Koptekst overslaan
 

Bestandstype opgeven

In deze paragraaf wordt de procedure uitgelegd voor het opgeven van het bestandstype van een bestand dat u wilt verzenden.

Bestandstypen kunnen worden opgegeven bij het verzenden van bestanden per e-mail of via scannen naar map, bij het verzenden van opgeslagen bestanden per e-mail of via scannen naar map en bij het opslaan van bestanden op een geheugenopslagapparaat.

U kunt een van de volgende bestandstypes selecteren:

1Druk op [Verzend Bestandstype/naam].

Schermafbeelding bedieningspaneel

2Selecteer een bestandstype.

Schermafbeelding bedieningspaneel

Als het Bestandstype ingesteld is op [PDF], configureer dan PDF-bestandsinst. zoals vereist.

3Druk op [OK].

Opmerking

  • Als u [Opslaan op HDD] selecteert onder [Bestand opslaan], kunt u geen bestandstype opgeven.

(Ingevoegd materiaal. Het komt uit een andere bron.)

-- pv_equiv track=rewrite | github.com/mideind/GreynirSeq | src/greynirseq/serve/serve_all.py | append_punctuation_previous
-- ===== SOURCE A (Python) =====
-- def append_punctuation_previous(sentence):
--     tokens = sentence.split()
--     clean_tokens = []
--     for token in tokens:
--         if token in [",", ".", ":", ";"]:
--             if clean_tokens:
--                 clean_tokens[-1] += token
--         else:
--             clean_tokens.append(token)
--     return " ".join(clean_tokens)
-- ===== SOURCE B (Python) =====
-- def append_punctuation_previous(sentence):
--     tokens = sentence.split()
--     n = len(tokens)
--     groups = []
--     i = 0
--     while i < n:
--         tok = tokens[i]
--         i += 1
--         if tok in (",", ".", ":", ";"):
--             continue  # orphan punctuation (nothing before it to attach to) is dropped
--         while i < n and tokens[i] in (",", ".", ":", ";"):
--             tok += tokens[i]
--             i += 1
--         groups.append(tok)
--     return " ".join(groups)
-- ===== Notes on version B (the rewrite author's own statement) =====
-- stated objective: alternative
-- what changed: Replaces A's flat accumulator loop that patches clean_tokens[-1] with an index-driven group scan: each non-punctuation token starts a group, an inner while-loop absorbs the following standalone punctuation tokens, and groups are joined at the end.
import Mathlib
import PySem

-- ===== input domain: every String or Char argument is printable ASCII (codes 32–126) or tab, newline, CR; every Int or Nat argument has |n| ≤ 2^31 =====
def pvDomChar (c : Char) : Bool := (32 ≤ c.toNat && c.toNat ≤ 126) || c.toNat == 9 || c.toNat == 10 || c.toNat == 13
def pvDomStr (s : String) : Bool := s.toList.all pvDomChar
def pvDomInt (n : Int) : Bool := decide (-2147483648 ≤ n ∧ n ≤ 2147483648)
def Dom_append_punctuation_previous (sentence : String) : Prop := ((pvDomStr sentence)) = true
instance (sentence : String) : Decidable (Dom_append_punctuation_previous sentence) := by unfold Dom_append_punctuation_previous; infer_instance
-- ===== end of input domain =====

-- B replaces A's flat accumulator loop (patching clean_tokens[-1]) with an index-driven
-- group scan whose inner while-loop absorbs trailing standalone punctuation; same cost.

-- ===== PORT A =====

def pvIsPunct (t : String) : Bool := t == "," || t == "." || t == ":" || t == ";"

-- clean_tokens[-1] += token
def pvAppendLast : List String → String → List String
  | [], _ => []
  | [x], t => [x ++ t]
  | x :: y :: xs, t => x :: pvAppendLast (y :: xs) t

-- the body of A's for-loop, folded over the tokens
def pvStepA (acc : List String) (token : String) : List String :=
  if pvIsPunct token then
    if acc ≠ [] then pvAppendLast acc token else acc
  else acc ++ [token]

def append_punctuation_previous (sentence : String) : String :=
  PySem.Str.join " " ((PySem.Str.split₀ sentence).foldl pvStepA [])

-- ===== PORT B =====

-- the inner while-loop: absorb following punctuation tokens into the group
def pvEat : String → List String → String × List String
  | g, [] => (g, [])
  | g, t :: ts => if pvIsPunct t then pvEat (g ++ t) ts else (g, t :: ts)

theorem pvEat_len (g : String) (ts : List String) : (pvEat g ts).2.length ≤ ts.length := by
  induction ts generalizing g with
  | nil => simp [pvEat]
  | cons t ts ih =>
    simp only [pvEat]
    split
    · exact le_trans (ih _) (Nat.le_succ _)
    · simp

-- the outer while-loop over the token index, as recursion on the remaining tokens
def pvGroups : List String → List String
  | [] => []
  | t :: ts =>
    if pvIsPunct t then pvGroups ts
    else (pvEat t ts).1 :: pvGroups (pvEat t ts).2
termination_by ts => ts.length
decreasing_by
  · simp
  · exact Nat.lt_succ_of_le (pvEat_len t ts)

def append_punctuation_previous_alt (sentence : String) : String :=
  PySem.Str.join " " (pvGroups (PySem.Str.split₀ sentence))

-- ===== PRECONDITION & SPEC =====
def Spec_append_punctuation_previous (sentence : String) (out : String) : Prop := out = append_punctuation_previous_alt sentence
instance (sentence : String) (out : String) : Decidable (Spec_append_punctuation_previous sentence out) := by unfold Spec_append_punctuation_previous; infer_instance

-- ===== CLAIM (what is proved, stated in full; the proofs are below) =====
def Claim_equal_append_punctuation_previous : Prop := ∀ (sentence : String), Dom_append_punctuation_previous sentence → Spec_append_punctuation_previous sentence (append_punctuation_previous sentence)

-- ===== LEMMAS AND PROOFS =====

theorem pvAppendLast_append (init : List String) (l t : String) :
    pvAppendLast (init ++ [l]) t = init ++ [l ++ t] := by
  induction init with
  | nil => rfl
  | cons x xs ih =>
    cases xs with
    | nil => rfl
    | cons y ys => simpa [pvAppendLast] using ih

-- A's fold from a nonempty accumulator equals B's "finish the open group, then scan on"
theorem foldA_nonempty (ts : List String) (init : List String) (l : String) :
    (ts.foldl pvStepA (init ++ [l])) =
      init ++ (pvEat l ts).1 :: pvGroups (pvEat l ts).2 := by
  induction ts generalizing init l with
  | nil => simp [pvEat, pvGroups]
  | cons t ts ih =>
    by_cases hp : pvIsPunct t
    · have : pvStepA (init ++ [l]) t = init ++ [l ++ t] := by
        simp [pvStepA, hp, pvAppendLast_append]
      simp only [List.foldl_cons, this, pvEat, hp, if_pos]
      exact ih init (l ++ t)
    · have : pvStepA (init ++ [l]) t = (init ++ [l]) ++ [t] := by
        simp [pvStepA, hp]
      simp only [List.foldl_cons, this, pvEat, hp, if_neg, Bool.false_eq_true,
        not_false_iff]
      rw [ih (init ++ [l]) t]
      simp [pvGroups, hp]

theorem foldA_empty (ts : List String) : ts.foldl pvStepA [] = pvGroups ts := by
  induction ts with
  | nil => simp [pvGroups]
  | cons t ts ih =>
    by_cases hp : pvIsPunct t
    · simp only [List.foldl_cons, pvStepA, hp, if_pos, ne_eq, not_true_eq_false,
        if_neg, not_false_iff]
      simpa [pvGroups, hp] using ih
    · have : pvStepA [] t = [] ++ [t] := by simp [pvStepA, hp]
      rw [List.foldl_cons, this, foldA_nonempty ts [] t]
      simp [pvGroups, hp]

-- ===== VERDICT (by name: the statement is the Claim_ definition above) =====
theorem append_punctuation_previous_spec : Claim_equal_append_punctuation_previous := by
  intro sentence _
  unfold Spec_append_punctuation_previous append_punctuation_previous append_punctuation_previous_alt
  rw [foldA_empty]
-- pv_equiv track=rewrite | github.com/LCAI-TIHU/SW | firmware/scripts/esdk-settings-generator/generate_settings.py | get_greatest_common_arch
-- ===== SOURCE A (Python) =====
-- def get_greatest_common_arch(archs):
--     """Get the RISC-V ISA string which contains as many extensions as are supported
--        by all harts in the design"""
--     if len(archs) == 1:
--         return archs[0]
--
--     # Get all ISA extensions implemented by any hart
--     extensions = ''.join(set(''.join([arch[4:] for arch in archs])))
--
--     # Get a list of any extensions which aren't supported by all harts
--     disallowed_extensions = ""
--     for extension in extensions:
--         if not all([extension in arch[4:] for arch in archs]):
--             disallowed_extensions += extension
--
--     # Get the longest arch from the list
--     arch = max(archs, key=len)
--
--     # Filter out any disallowed extensions
--     for extension in disallowed_extensions:
--         base = arch[:4]
--         extensions = arch[4:].replace(extension, "")
--         arch = base + extensions
--
--     return arch
-- ===== SOURCE B (Python) =====
-- def get_greatest_common_arch(archs):
--     """Get the RISC-V ISA string which contains as many extensions as are supported
--        by all harts in the design"""
--     # Extensions supported by every hart = intersection of each hart's extension set
--     common = set.intersection(*(set(arch[4:]) for arch in archs))
--     longest = max(archs, key=len)
--     return longest[:4] + ''.join(c for c in longest[4:] if c in common)
-- ===== Notes on version B (the rewrite author's own statement) =====
-- stated objective: simpler
-- what changed: Replaces A's union-of-all-extensions scan, the disallowed-extension accumulation loop and the repeated str.replace rewrites of the chosen arch by one set intersection across harts followed by a single filtering pass over the longest arch's tail (the len==1 special case disappears as well).
import Mathlib
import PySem

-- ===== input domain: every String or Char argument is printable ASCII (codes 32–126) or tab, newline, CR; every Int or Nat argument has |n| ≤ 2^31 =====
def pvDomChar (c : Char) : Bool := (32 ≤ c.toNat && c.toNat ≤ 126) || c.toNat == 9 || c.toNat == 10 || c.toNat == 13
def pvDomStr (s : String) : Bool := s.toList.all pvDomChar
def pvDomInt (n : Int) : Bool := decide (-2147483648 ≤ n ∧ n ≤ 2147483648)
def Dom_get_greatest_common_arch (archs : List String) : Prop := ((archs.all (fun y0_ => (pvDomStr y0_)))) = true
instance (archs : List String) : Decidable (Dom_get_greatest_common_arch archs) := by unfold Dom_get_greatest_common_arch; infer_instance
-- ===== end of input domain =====

-- B replaces A's union scan + disallowed-accumulation loop + repeated replace by one
-- intersection of per-hart extension sets and a single filtering pass (objective: simpler).

-- ===== PORT A =====
def get_greatest_common_arch (archs : List String) : String :=
  if PySem.List.len archs == 1 then
    PySem.List.pyGetD archs 0 ""            -- archs[0]; in range since len == 1
  else
    -- extensions = ''.join(set(''.join([arch[4:] for arch in archs])))
    let extensions : List Char :=
      PySem.Set.ofList (PySem.Chars.join [] (archs.map (fun a => PySem.List.slice a.toList (some 4) none)))
    -- for extension in extensions: if not all(...): disallowed += extension
    let disallowed : List Char := extensions.foldl
      (fun d e =>
        if !(archs.all (fun a => PySem.Chars.isIn [e] (PySem.List.slice a.toList (some 4) none)))
        then d ++ [e] else d) []
    -- arch = max(archs, key=len)  (ValueError on []; excluded by Pre_)
    let arch0 : String := (PySem.List.max? archs (fun a => PySem.Str.len a)).getD ""
    -- for extension in disallowed: arch = arch[:4] + arch[4:].replace(extension, "")
    String.ofList (disallowed.foldl
      (fun arch e =>
        PySem.List.slice arch none (some 4) ++
        PySem.Chars.replace (PySem.List.slice arch (some 4) none) [e] [])
      arch0.toList)

-- ===== PORT B =====
def get_greatest_common_arch_alt (archs : List String) : String :=
  -- common = set.intersection(*(set(arch[4:]) for arch in archs))  (TypeError on []; excluded by Pre_)
  match archs.map (fun a => PySem.Set.ofList (PySem.List.slice a.toList (some 4) none)) with
  | [] => ""
  | s :: rest =>
    let common : PySem.Set Char := rest.foldl PySem.Set.inter s
    -- longest = max(archs, key=len)
    let longest : List Char := ((PySem.List.max? archs (fun a => PySem.Str.len a)).getD "").toList
    -- return longest[:4] + ''.join(c for c in longest[4:] if c in common)
    String.ofList (PySem.List.slice longest none (some 4) ++
      (PySem.List.slice longest (some 4) none).filter (fun c => common.contains c))
-- pv_equiv track=rewrite | github.com/rolfwalker71-commits/monitoring | server/receiver.py | unique_mountpoints
-- ===== SOURCE A (Python) =====
-- def normalize_mountpoint_for_visibility(value: object) -> str:
--     mountpoint = str(value or "").strip()
--     if not mountpoint:
--         return ""
--     return mountpoint[:512]
--
-- def unique_mountpoints(values: list[object]) -> list[str]:
--     result: list[str] = []
--     seen: set[str] = set()
--     for value in values:
--         mountpoint = normalize_mountpoint_for_visibility(value)
--         if not mountpoint:
--             continue
--         key = mountpoint.lower()
--         if key in seen:
--             continue
--         seen.add(key)
--         result.append(mountpoint)
--     result.sort(key=lambda item: item.lower())
--     return result
-- ===== SOURCE B (Python) =====
-- def normalize_mountpoint_for_visibility(value: object) -> str:
--     mountpoint = str(value or "").strip()
--     if not mountpoint:
--         return ""
--     return mountpoint[:512]
--
-- def unique_mountpoints(values: list[object]) -> list[str]:
--     normalized = [m for m in (normalize_mountpoint_for_visibility(v) for v in values) if m]
--     normalized.sort(key=str.lower)
--     result: list[str] = []
--     prev = None
--     for m in normalized:
--         key = m.lower()
--         if key != prev:
--             result.append(m)
--             prev = key
--     return result
-- ===== Notes on version B (the rewrite author's own statement) =====
-- stated objective: alternative
-- what changed: A dedups first occurrences with a seen-set while scanning, then sorts; B normalizes and filters, stably sorts by lowercase key, and dedups in one adjacent-key forward pass with no set at all (stability makes the kept element A's first-seen one).
import Mathlib
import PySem

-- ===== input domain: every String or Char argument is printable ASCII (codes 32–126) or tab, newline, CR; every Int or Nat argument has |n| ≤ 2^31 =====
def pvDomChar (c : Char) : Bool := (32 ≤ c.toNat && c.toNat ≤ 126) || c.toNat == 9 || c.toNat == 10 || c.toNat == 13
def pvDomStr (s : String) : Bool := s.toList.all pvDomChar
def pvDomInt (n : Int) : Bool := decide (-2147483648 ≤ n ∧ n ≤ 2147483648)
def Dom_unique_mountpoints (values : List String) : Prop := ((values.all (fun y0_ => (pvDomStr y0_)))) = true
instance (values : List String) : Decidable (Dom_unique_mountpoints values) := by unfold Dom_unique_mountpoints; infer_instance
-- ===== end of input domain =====

-- B replaces A's seen-set dedup-then-sort by a stable sort followed by one adjacent-key dedup pass (objective: alternative).

-- ===== PORT A =====
-- str(value or "") on a String argument is the value itself
def normalize_mountpoint_for_visibility (value : String) : String :=
  let mountpoint := PySem.Str.strip value
  if mountpoint = "" then ""
  else PySem.Str.slice mountpoint none (some 512)

def uniqueLoopA (vs : List String) (result : List String) (seen : PySem.Set String) : List String :=
  match vs with
  | [] => result
  | value :: rest =>
    let mountpoint := normalize_mountpoint_for_visibility value
    if mountpoint = "" then uniqueLoopA rest result seen
    else
      let key := PySem.Str.lower mountpoint
      if PySem.Set.contains seen key then uniqueLoopA rest result seen
      else uniqueLoopA rest (result ++ [mountpoint]) (PySem.Set.add seen key)

def unique_mountpoints (values : List String) : List String :=
  PySem.List.sorted (uniqueLoopA values [] PySem.Set.empty) (fun item => PySem.Str.lower item) false

-- ===== PORT B =====
def unique_mountpoints_alt (values : List String) : List String :=
  let normalized := (values.map normalize_mountpoint_for_visibility).filter (fun m => m != "")
  let sortedList := PySem.List.sorted normalized (fun m => PySem.Str.lower m) false
  (sortedList.foldl
    (fun (acc : List String × Option String) m =>
      let key := PySem.Str.lower m
      if acc.2 = some key then acc else (acc.1 ++ [m], some key))
    ([], none)).1

-- ===== PRECONDITION & SPEC =====
def Spec_unique_mountpoints (values : List String) (out : List String) : Prop := out = unique_mountpoints_alt values
instance (values : List String) (out : List String) : Decidable (Spec_unique_mountpoints values out) := by unfold Spec_unique_mountpoints; infer_instance

-- ===== CLAIM (what is proved, stated in full; the proofs are below) =====
def Claim_equal_unique_mountpoints : Prop := ∀ (values : List String), Dom_unique_mountpoints values → Spec_unique_mountpoints values (unique_mountpoints values)

-- ===== LEMMAS AND PROOFS =====

-- model of A's loop: first-occurrence dedup by key, seen keys carried as a PySem.Set
def dedupFirst (key : String → String) (seen : PySem.Set String) : List String → List String
  | [] => []
  | m :: xs =>
    if PySem.Set.contains seen (key m) then dedupFirst key seen xs
    else m :: dedupFirst key (PySem.Set.add seen (key m)) xs

-- model of B's pass: adjacent dedup by key, previous kept key carried along
def adjDedup {α κ : Type} [DecidableEq κ] (key : α → κ) : List α → Option κ → List α
  | [], _ => []
  | m :: xs, p => if p = some (key m) then adjDedup key xs p else m :: adjDedup key xs (some (key m))

theorem uniqueLoopA_eq (vs : List String) (result : List String) (seen : PySem.Set String) :
    uniqueLoopA vs result seen =
      result ++ dedupFirst (fun m => PySem.Str.lower m) seen
        ((vs.map normalize_mountpoint_for_visibility).filter (fun m => m != "")) := by
  induction vs generalizing result seen with
  | nil => simp [uniqueLoopA, dedupFirst]
  | cons v rest ih =>
    by_cases hm : normalize_mountpoint_for_visibility v = ""
    · simp [uniqueLoopA, hm, ih]
    · by_cases hs : PySem.Str.lower (normalize_mountpoint_for_visibility v) ∈ seen
      · simp [uniqueLoopA, hm, hs, ih, dedupFirst]
      · simp [uniqueLoopA, hm, hs, ih, dedupFirst]

theorem foldB_eq {α κ : Type} [DecidableEq κ] (key : α → κ) (xs : List α) (acc : List α) (p : Option κ) :
    (xs.foldl
      (fun (acc : List α × Option κ) m =>
        if acc.2 = some (key m) then acc else (acc.1 ++ [m], some (key m)))
      (acc, p)).1 = acc ++ adjDedup key xs p := by
  induction xs generalizing acc p with
  | nil => simp [adjDedup]
  | cons m xs ih =>
    by_cases h : p = some (key m)
    · simp [adjDedup, h, ih]
    · simp [adjDedup, h, ih]

theorem dedupFirst_append (key : String → String) (seen : PySem.Set String) (L : List String) (x : String) :
    dedupFirst key seen (L ++ [x]) =
      dedupFirst key seen L ++
        (if (key x ∈ seen ∨ key x ∈ L.map key) then [] else [x]) := by
  induction L generalizing seen with
  | nil =>
    by_cases h : key x ∈ seen
    · simp [dedupFirst, h]
    · simp [dedupFirst, h]
  | cons m L ih =>
    by_cases hs : key m ∈ seen
    · have hcond : (key x ∈ seen ∨ key x ∈ (m :: L).map key) ↔ (key x ∈ seen ∨ key x ∈ L.map key) := by
        simp only [List.map_cons, List.mem_cons]
        constructor
        · rintro (h | h | h)
          · exact Or.inl h
          · exact Or.inl (h ▸ hs)
          · exact Or.inr h
        · tauto
      simp only [List.cons_append, dedupFirst, PySem.Set.contains_iff, hs, if_true, ih, hcond]
    · have hcond : (key x ∈ PySem.Set.add seen (key m) ∨ key x ∈ L.map key) ↔
          (key x ∈ seen ∨ key x ∈ (m :: L).map key) := by
        rw [PySem.Set.mem_add]
        simp only [List.map_cons, List.mem_cons]
        tauto
      have hsb : PySem.Set.contains seen (key m) = false := by
        rw [← Bool.not_eq_true, PySem.Set.contains_iff]; exact hs
      simp only [List.cons_append, dedupFirst, hsb, Bool.false_eq_true, if_false, ih, hcond,
        List.cons_append]

theorem insertBy_front {α κ : Type} [LinearOrder κ] (key : α → κ) (x : α) (ys : List α)
    (h : ∀ z ∈ ys, key x < key z) :
    PySem.List.insertBy (fun a b => decide (key a < key b)) x ys = x :: ys := by
  cases ys with
  | nil => rfl
  | cons z zs => simp [PySem.List.insertBy, h z (List.mem_cons_self ..)]

theorem adj_insert_mem {α κ : Type} [LinearOrder κ] (key : α → κ) (x : α) (s : List α)
    (hp : s.Pairwise (fun a b => key a ≤ key b)) (hmem : key x ∈ s.map key) (p : Option κ) :
    adjDedup key (PySem.List.insertBy (fun a b => decide (key a < key b)) x s) p = adjDedup key s p := by
  induction s generalizing p with
  | nil => simp at hmem
  | cons y ys ih =>
    have hyle : ∀ z ∈ ys, key y ≤ key z := fun z hz => (List.pairwise_cons.1 hp).1 z hz
    have hys : ys.Pairwise (fun a b => key a ≤ key b) := (List.pairwise_cons.1 hp).2
    have hyx : key y ≤ key x := by
      rcases List.mem_cons.1 hmem with h | h
      · exact le_of_eq h.symm
      · rcases List.mem_map.1 h with ⟨z, hz, hkz⟩
        exact hkz ▸ hyle z hz
    have hnotlt : ¬ (key x < key y) := not_lt.2 hyx
    simp only [PySem.List.insertBy, hnotlt, decide_false, Bool.false_eq_true, if_false]
    by_cases hin : key x ∈ ys.map key
    · simp only [adjDedup]
      by_cases hpy : p = some (key y)
      · simp [hpy, ih hys hin]
      · simp [hpy, ih hys hin]
    · have hxy : key x = key y := by
        rcases List.mem_cons.1 hmem with h | h
        · exact h
        · exact absurd h hin
      have hfront : PySem.List.insertBy (fun a b => decide (key a < key b)) x ys = x :: ys := by
        apply insertBy_front
        intro z hz
        rcases lt_or_eq_of_le (hxy ▸ hyle z hz) with h | h
        · exact h
        · exact absurd (List.mem_map.2 ⟨z, hz, h.symm⟩) hin
      rw [hfront]
      simp only [adjDedup]
      by_cases hpy : p = some (key y)
      · simp [hpy, hxy]
      · simp [hpy, hxy]

theorem adj_insert_fresh {α κ : Type} [LinearOrder κ] (key : α → κ) (x : α) (s : List α)
    (hp : s.Pairwise (fun a b => key a ≤ key b)) (hmem : key x ∉ s.map key) (p : Option κ)
    (hpre : ∀ c, p = some c → c < key x) :
    adjDedup key (PySem.List.insertBy (fun a b => decide (key a < key b)) x s) p =
      PySem.List.insertBy (fun a b => decide (key a < key b)) x (adjDedup key s p) := by
  induction s generalizing p with
  | nil =>
    have hne : p ≠ some (key x) := fun h => absurd (hpre _ h) (lt_irrefl _)
    simp [PySem.List.insertBy, adjDedup, hne]
  | cons y ys ih =>
    have hys : ys.Pairwise (fun a b => key a ≤ key b) := (List.pairwise_cons.1 hp).2
    have hxny : key x ≠ key y := fun h => hmem (List.mem_map.2 ⟨y, List.mem_cons_self .., h.symm⟩)
    have hmys : key x ∉ ys.map key := fun h => hmem (by simp only [List.map_cons, List.mem_cons]; exact Or.inr h)
    by_cases hlt : key x < key y
    · have hpx : p ≠ some (key x) := fun h => absurd (hpre _ h) (lt_irrefl _)
      have hpy : p ≠ some (key y) := fun h => absurd (hpre _ h) (not_lt.2 (le_of_lt hlt))
      simp only [PySem.List.insertBy, hlt, decide_true, if_true]
      simp [adjDedup, hpx, hpy, hxny, PySem.List.insertBy, hlt]
    · have hylt : key y < key x := lt_of_le_of_ne (not_lt.1 hlt) (fun h => hxny h.symm)
      simp only [PySem.List.insertBy, hlt, decide_false, Bool.false_eq_true, if_false]
      by_cases hpy : p = some (key y)
      · simp only [adjDedup, hpy, if_true]
        rw [← hpy]
        exact ih hys hmys p hpre
      · simp only [adjDedup, hpy, if_false]
        rw [ih hys hmys (some (key y)) (by intro c hc; exact (Option.some_inj.1 hc) ▸ hylt)]
        simp [PySem.List.insertBy, hlt]

theorem sorted_append_singleton (key : String → String) (L : List String) (x : String) :
    PySem.List.sorted (L ++ [x]) key false =
      PySem.List.insertBy (fun a b => decide (key a < key b)) x (PySem.List.sorted L key false) := by
  rw [PySem.List.sorted_eq_foldl_insertBy, PySem.List.sorted_eq_foldl_insertBy, List.foldl_append]
  rfl

theorem main_lemma (key : String → String) (L : List String) :
    adjDedup key (PySem.List.sorted L key false) none =
      PySem.List.sorted (dedupFirst key PySem.Set.empty L) key false := by
  induction L using List.reverseRecOn with
  | nil => simp [adjDedup, dedupFirst, PySem.List.sorted]
  | append_singleton L x ih =>
    have hperm : (PySem.List.sorted L key false).Perm L := PySem.List.sorted_perm ..
    have hmapmem : (key x ∈ (PySem.List.sorted L key false).map key) ↔ key x ∈ L.map key :=
      (hperm.map key).mem_iff
    have hpair : (PySem.List.sorted L key false).Pairwise (fun a b => key a ≤ key b) :=
      PySem.List.sorted_pairwise ..
    rw [sorted_append_singleton, dedupFirst_append]
    by_cases hmem : key x ∈ L.map key
    · have hc : (key x ∈ (PySem.Set.empty : PySem.Set String) ∨ key x ∈ L.map key) := Or.inr hmem
      rw [if_pos hc, List.append_nil,
        adj_insert_mem key x _ hpair (hmapmem.2 hmem) none, ih]
    · have hninset : ¬ (key x ∈ (PySem.Set.empty : PySem.Set String) ∨ key x ∈ L.map key) := by
        rintro (h | h)
        · simp [PySem.Set.empty] at h
        · exact hmem h
      rw [if_neg hninset,
        adj_insert_fresh key x _ hpair (fun h => hmem (hmapmem.1 h)) none (by intro c hc; cases hc),
        ih, sorted_append_singleton]

-- ===== VERDICT (by name: the statement is the Claim_ definition above) =====
theorem unique_mountpoints_spec : Claim_equal_unique_mountpoints := by
  intro values _
  unfold Spec_unique_mountpoints unique_mountpoints unique_mountpoints_alt
  rw [uniqueLoopA_eq, List.nil_append, foldB_eq, List.nil_append, main_lemma]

  • Als u [Opsl. op HDD + Verz.] selecteert onder [Bestand opslaan], worden de bestanden van het opgegeven bestandstype verstuurd per e-mail of Scannen naar map. Bestanden kunnen echter niet worden opgeslagen met het opgegeven bestandsformaat. In plaats daarvan, en afhankelijk van de compressie en de instellingen in Origineeltype, worden ze automatisch opgeslagen als een van de volgende bestandstypen:

    • JPEG

      Onder [Scannereigensch.] is [Compressie (Grijswaarden/Kleur)] ingesteld als [Aan] en originelen worden in kleur of in grijswaarden gescand.

    • TIFF

      Alle overige scanmethodes

  • De versie van de gecreëerde PDF-bestanden is 1.4.

  • Als [Hoge compressie PDF] geselecteerd is bij PDF-bestandsinst. onder Bestandstype, kunt u de bestandsgrootte verkleinen zonder de leesbaarheid van de tekens van ongecomprimeerde PDF-bestanden te wijzigen. PDF/A is geschikt om gegevens op te slaan voor een lange periode. Zie Opmerkingen over bestandstypen en beperkingen voor de beperkingen van elk bestandstype.